■ **YOUR OBJECTIVE**
Return the lines below in which the string "ValueError" occurs.
*** EXERCISE MATERIAL ***
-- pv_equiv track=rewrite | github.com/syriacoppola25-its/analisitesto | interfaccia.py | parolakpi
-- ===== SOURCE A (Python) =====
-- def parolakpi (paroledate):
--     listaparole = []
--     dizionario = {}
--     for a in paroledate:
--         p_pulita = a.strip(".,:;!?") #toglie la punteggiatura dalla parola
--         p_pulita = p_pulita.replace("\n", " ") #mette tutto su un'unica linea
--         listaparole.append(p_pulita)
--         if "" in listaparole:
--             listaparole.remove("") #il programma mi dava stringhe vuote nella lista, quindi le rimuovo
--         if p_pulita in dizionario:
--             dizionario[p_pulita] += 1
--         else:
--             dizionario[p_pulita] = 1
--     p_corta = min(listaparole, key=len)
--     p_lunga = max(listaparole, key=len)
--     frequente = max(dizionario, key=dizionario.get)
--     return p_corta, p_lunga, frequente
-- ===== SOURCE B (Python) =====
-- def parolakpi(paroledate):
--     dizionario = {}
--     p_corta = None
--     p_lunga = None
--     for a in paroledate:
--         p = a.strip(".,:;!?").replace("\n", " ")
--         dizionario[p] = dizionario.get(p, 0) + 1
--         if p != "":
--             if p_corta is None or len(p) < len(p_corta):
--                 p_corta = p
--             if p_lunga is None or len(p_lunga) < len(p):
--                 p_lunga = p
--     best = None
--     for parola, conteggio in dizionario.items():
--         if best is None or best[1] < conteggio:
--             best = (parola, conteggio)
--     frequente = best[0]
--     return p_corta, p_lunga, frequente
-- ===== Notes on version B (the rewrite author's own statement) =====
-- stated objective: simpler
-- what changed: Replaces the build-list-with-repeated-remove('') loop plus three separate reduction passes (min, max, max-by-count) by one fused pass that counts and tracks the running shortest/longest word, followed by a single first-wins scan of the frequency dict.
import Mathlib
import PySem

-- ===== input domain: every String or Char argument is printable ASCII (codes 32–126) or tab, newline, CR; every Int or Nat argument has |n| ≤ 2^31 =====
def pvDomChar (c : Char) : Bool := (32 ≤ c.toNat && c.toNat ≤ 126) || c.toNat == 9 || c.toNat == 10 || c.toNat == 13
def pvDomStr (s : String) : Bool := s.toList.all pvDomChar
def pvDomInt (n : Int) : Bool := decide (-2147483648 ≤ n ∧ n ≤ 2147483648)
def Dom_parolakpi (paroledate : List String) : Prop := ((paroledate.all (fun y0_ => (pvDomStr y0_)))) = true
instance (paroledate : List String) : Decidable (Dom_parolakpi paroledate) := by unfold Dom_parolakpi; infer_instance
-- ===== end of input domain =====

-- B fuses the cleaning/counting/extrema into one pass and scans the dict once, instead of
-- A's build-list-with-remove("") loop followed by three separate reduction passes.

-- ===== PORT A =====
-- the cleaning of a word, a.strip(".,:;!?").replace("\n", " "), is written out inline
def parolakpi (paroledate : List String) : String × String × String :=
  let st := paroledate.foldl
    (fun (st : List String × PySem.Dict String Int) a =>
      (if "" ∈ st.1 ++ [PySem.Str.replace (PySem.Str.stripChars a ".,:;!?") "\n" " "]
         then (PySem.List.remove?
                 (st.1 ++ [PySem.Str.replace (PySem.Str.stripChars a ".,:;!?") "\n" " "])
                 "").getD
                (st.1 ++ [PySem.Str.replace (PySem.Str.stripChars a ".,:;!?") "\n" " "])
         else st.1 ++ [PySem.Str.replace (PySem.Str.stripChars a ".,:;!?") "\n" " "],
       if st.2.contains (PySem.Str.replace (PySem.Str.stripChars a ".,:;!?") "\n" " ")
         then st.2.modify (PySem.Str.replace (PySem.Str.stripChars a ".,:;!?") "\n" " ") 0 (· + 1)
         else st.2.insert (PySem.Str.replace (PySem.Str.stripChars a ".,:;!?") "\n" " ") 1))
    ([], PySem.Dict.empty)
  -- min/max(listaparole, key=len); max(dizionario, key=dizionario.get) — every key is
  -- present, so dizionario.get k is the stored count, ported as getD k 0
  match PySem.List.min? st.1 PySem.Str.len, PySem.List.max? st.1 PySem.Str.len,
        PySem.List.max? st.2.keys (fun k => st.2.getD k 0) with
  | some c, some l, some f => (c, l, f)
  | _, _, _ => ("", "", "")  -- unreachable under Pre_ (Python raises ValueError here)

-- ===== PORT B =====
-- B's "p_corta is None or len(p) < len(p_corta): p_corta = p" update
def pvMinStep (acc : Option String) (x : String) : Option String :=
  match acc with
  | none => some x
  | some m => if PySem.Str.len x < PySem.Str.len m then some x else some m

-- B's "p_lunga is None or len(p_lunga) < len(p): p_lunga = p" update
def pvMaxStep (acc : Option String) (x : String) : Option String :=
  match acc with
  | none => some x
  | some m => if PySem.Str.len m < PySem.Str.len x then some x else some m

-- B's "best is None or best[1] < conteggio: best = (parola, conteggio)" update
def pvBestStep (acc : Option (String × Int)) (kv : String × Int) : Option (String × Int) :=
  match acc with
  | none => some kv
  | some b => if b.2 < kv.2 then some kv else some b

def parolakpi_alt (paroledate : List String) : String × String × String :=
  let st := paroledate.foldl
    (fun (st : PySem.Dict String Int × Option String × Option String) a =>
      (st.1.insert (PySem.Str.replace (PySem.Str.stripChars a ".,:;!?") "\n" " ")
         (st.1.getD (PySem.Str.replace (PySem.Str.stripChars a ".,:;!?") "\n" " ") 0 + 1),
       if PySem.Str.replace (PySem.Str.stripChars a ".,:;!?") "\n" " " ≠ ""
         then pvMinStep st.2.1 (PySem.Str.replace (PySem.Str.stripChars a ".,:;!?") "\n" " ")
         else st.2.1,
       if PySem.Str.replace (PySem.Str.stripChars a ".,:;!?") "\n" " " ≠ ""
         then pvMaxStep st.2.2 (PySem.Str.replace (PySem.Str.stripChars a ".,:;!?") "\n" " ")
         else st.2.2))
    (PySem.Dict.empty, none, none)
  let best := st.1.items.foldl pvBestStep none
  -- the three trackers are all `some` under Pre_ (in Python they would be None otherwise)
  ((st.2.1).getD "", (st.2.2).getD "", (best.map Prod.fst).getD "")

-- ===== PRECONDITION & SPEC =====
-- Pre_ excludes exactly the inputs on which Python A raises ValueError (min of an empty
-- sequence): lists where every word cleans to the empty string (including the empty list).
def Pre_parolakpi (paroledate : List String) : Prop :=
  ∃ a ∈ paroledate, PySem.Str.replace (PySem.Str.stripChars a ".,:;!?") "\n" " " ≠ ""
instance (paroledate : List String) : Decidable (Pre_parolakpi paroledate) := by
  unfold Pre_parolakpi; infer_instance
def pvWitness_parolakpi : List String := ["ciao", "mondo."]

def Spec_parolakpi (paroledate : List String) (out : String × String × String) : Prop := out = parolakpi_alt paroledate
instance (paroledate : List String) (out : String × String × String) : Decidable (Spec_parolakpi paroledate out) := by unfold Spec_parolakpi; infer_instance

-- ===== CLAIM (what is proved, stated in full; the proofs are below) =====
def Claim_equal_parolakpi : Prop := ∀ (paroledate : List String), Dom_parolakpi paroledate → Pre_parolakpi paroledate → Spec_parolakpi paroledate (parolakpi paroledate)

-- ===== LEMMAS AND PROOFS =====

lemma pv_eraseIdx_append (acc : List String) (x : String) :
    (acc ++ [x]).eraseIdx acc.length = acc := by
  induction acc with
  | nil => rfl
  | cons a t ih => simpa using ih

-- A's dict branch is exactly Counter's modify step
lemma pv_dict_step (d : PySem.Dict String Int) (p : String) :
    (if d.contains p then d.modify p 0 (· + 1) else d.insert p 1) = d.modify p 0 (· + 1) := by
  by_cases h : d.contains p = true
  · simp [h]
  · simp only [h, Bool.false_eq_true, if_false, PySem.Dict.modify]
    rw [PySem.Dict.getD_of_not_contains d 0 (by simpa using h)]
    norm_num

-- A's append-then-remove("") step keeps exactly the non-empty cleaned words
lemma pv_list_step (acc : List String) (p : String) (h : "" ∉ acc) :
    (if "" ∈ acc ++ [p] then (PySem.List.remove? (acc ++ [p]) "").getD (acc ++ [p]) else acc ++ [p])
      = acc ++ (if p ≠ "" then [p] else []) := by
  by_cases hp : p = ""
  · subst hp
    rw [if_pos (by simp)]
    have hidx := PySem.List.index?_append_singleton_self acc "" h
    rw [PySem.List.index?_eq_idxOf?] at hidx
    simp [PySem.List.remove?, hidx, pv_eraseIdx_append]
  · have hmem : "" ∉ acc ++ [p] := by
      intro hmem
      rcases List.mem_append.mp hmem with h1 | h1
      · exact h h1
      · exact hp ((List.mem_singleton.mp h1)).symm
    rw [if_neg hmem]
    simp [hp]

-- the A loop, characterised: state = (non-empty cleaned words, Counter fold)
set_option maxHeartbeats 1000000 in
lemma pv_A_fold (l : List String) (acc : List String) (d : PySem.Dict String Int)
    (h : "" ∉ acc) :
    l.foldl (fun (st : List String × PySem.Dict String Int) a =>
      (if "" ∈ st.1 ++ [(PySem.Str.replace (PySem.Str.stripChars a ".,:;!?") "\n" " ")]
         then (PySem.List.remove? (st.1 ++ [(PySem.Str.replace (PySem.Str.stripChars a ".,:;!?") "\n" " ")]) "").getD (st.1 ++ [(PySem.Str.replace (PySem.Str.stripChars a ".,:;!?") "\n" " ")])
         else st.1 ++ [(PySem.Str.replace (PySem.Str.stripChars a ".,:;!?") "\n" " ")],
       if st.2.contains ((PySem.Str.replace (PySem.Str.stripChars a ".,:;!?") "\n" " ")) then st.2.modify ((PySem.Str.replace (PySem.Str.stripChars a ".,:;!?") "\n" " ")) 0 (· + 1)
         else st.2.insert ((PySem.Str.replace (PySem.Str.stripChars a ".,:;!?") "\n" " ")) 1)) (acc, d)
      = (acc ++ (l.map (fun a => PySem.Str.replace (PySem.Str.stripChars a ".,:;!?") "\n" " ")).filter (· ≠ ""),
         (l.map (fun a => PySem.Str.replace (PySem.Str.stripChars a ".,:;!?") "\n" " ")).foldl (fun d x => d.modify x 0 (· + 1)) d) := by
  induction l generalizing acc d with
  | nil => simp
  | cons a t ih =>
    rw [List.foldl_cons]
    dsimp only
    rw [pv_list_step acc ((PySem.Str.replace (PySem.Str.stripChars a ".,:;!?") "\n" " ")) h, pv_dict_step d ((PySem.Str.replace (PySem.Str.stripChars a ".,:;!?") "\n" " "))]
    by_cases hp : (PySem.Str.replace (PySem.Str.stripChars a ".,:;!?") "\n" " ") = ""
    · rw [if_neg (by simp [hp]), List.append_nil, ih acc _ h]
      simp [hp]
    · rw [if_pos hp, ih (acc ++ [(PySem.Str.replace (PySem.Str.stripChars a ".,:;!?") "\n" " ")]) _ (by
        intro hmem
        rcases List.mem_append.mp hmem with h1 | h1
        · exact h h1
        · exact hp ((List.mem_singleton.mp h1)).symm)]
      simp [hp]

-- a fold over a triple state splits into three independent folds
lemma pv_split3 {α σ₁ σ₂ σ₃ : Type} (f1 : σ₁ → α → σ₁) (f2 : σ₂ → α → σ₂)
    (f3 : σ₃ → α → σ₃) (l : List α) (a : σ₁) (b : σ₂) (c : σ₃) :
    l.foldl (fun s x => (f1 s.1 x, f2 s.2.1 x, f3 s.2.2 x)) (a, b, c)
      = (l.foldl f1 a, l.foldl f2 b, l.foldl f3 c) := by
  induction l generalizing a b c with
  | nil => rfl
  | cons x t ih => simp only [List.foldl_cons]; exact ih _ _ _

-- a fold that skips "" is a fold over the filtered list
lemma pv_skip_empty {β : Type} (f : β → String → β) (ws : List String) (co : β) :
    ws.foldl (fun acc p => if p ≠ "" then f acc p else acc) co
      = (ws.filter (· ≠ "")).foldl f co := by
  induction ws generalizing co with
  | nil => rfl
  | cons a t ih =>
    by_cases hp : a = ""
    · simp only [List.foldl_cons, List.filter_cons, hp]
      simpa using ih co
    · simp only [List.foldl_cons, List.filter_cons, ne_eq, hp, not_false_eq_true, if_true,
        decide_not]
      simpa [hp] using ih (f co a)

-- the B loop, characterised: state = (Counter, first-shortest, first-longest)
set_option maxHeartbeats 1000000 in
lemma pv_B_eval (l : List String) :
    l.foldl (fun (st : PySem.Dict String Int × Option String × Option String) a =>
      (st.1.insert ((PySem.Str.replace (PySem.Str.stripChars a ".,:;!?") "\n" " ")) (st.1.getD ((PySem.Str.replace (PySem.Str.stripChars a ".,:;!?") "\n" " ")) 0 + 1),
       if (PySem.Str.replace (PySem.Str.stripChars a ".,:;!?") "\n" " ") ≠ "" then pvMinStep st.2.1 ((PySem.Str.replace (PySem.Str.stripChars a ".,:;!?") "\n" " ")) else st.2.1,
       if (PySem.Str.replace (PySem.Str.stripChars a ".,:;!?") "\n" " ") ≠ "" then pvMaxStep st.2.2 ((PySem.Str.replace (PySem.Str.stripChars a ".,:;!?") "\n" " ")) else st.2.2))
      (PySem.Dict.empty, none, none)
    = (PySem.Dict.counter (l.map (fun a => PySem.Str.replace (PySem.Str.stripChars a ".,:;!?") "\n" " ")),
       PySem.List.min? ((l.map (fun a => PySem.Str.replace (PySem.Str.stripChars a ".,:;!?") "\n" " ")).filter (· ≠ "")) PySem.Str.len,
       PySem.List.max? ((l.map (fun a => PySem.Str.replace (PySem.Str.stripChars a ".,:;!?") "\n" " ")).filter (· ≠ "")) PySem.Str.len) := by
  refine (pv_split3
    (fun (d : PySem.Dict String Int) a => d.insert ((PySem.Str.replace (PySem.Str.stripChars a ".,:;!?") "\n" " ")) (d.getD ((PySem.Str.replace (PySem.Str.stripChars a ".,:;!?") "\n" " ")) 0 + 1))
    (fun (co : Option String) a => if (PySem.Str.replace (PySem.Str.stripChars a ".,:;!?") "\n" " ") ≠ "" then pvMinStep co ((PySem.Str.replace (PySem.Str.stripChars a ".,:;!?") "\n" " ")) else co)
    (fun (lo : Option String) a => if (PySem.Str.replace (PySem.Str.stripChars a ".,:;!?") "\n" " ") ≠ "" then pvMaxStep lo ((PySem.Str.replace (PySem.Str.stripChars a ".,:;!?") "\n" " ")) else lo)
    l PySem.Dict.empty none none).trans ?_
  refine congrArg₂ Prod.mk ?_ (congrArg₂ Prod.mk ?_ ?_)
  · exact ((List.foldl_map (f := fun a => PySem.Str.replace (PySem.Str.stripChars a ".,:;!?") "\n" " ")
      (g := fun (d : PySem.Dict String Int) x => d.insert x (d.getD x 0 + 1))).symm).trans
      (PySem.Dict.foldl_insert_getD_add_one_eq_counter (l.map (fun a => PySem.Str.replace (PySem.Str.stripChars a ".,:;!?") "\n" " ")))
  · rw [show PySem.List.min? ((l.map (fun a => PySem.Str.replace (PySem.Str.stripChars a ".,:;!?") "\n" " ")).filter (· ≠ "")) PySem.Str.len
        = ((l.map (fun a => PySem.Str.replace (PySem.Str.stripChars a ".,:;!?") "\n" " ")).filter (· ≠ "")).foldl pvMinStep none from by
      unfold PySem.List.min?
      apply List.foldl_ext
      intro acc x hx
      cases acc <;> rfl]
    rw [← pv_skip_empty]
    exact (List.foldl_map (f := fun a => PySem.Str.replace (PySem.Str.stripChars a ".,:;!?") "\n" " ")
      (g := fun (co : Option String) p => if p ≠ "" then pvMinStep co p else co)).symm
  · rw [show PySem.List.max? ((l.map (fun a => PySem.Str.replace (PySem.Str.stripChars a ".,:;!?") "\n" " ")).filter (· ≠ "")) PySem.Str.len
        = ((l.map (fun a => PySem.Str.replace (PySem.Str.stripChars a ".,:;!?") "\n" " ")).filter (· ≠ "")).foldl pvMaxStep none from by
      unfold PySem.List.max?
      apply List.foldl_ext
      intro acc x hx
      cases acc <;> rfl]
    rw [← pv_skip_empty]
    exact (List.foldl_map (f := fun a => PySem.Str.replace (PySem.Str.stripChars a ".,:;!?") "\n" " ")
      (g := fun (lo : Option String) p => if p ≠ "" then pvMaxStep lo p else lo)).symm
***
*** EXERCISE MATERIAL ***
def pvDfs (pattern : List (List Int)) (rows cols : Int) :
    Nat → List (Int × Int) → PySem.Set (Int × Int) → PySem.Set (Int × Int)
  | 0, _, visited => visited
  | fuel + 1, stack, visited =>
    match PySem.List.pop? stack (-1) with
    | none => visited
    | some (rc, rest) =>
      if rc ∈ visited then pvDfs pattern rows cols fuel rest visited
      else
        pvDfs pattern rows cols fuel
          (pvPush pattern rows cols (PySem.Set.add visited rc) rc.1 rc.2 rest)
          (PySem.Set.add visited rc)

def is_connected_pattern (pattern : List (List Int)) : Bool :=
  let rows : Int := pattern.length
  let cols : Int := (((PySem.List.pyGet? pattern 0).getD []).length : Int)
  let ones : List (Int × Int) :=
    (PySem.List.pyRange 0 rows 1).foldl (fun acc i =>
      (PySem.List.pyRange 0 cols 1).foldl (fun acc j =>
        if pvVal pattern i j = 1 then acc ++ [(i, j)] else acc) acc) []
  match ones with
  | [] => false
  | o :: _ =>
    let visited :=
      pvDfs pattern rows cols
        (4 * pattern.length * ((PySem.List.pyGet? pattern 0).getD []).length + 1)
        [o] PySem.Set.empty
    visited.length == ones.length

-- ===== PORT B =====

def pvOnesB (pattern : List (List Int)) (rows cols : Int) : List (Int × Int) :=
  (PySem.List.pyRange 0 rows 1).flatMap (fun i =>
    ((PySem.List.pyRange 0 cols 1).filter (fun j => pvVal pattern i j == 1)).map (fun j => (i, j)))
***
■ **ANSWER SPACE**
  | _, _, _ => ("", "", "")  -- unreachable under Pre_ (Python raises ValueError here)
-- Pre_ excludes exactly the inputs on which Python A raises ValueError (min of an empty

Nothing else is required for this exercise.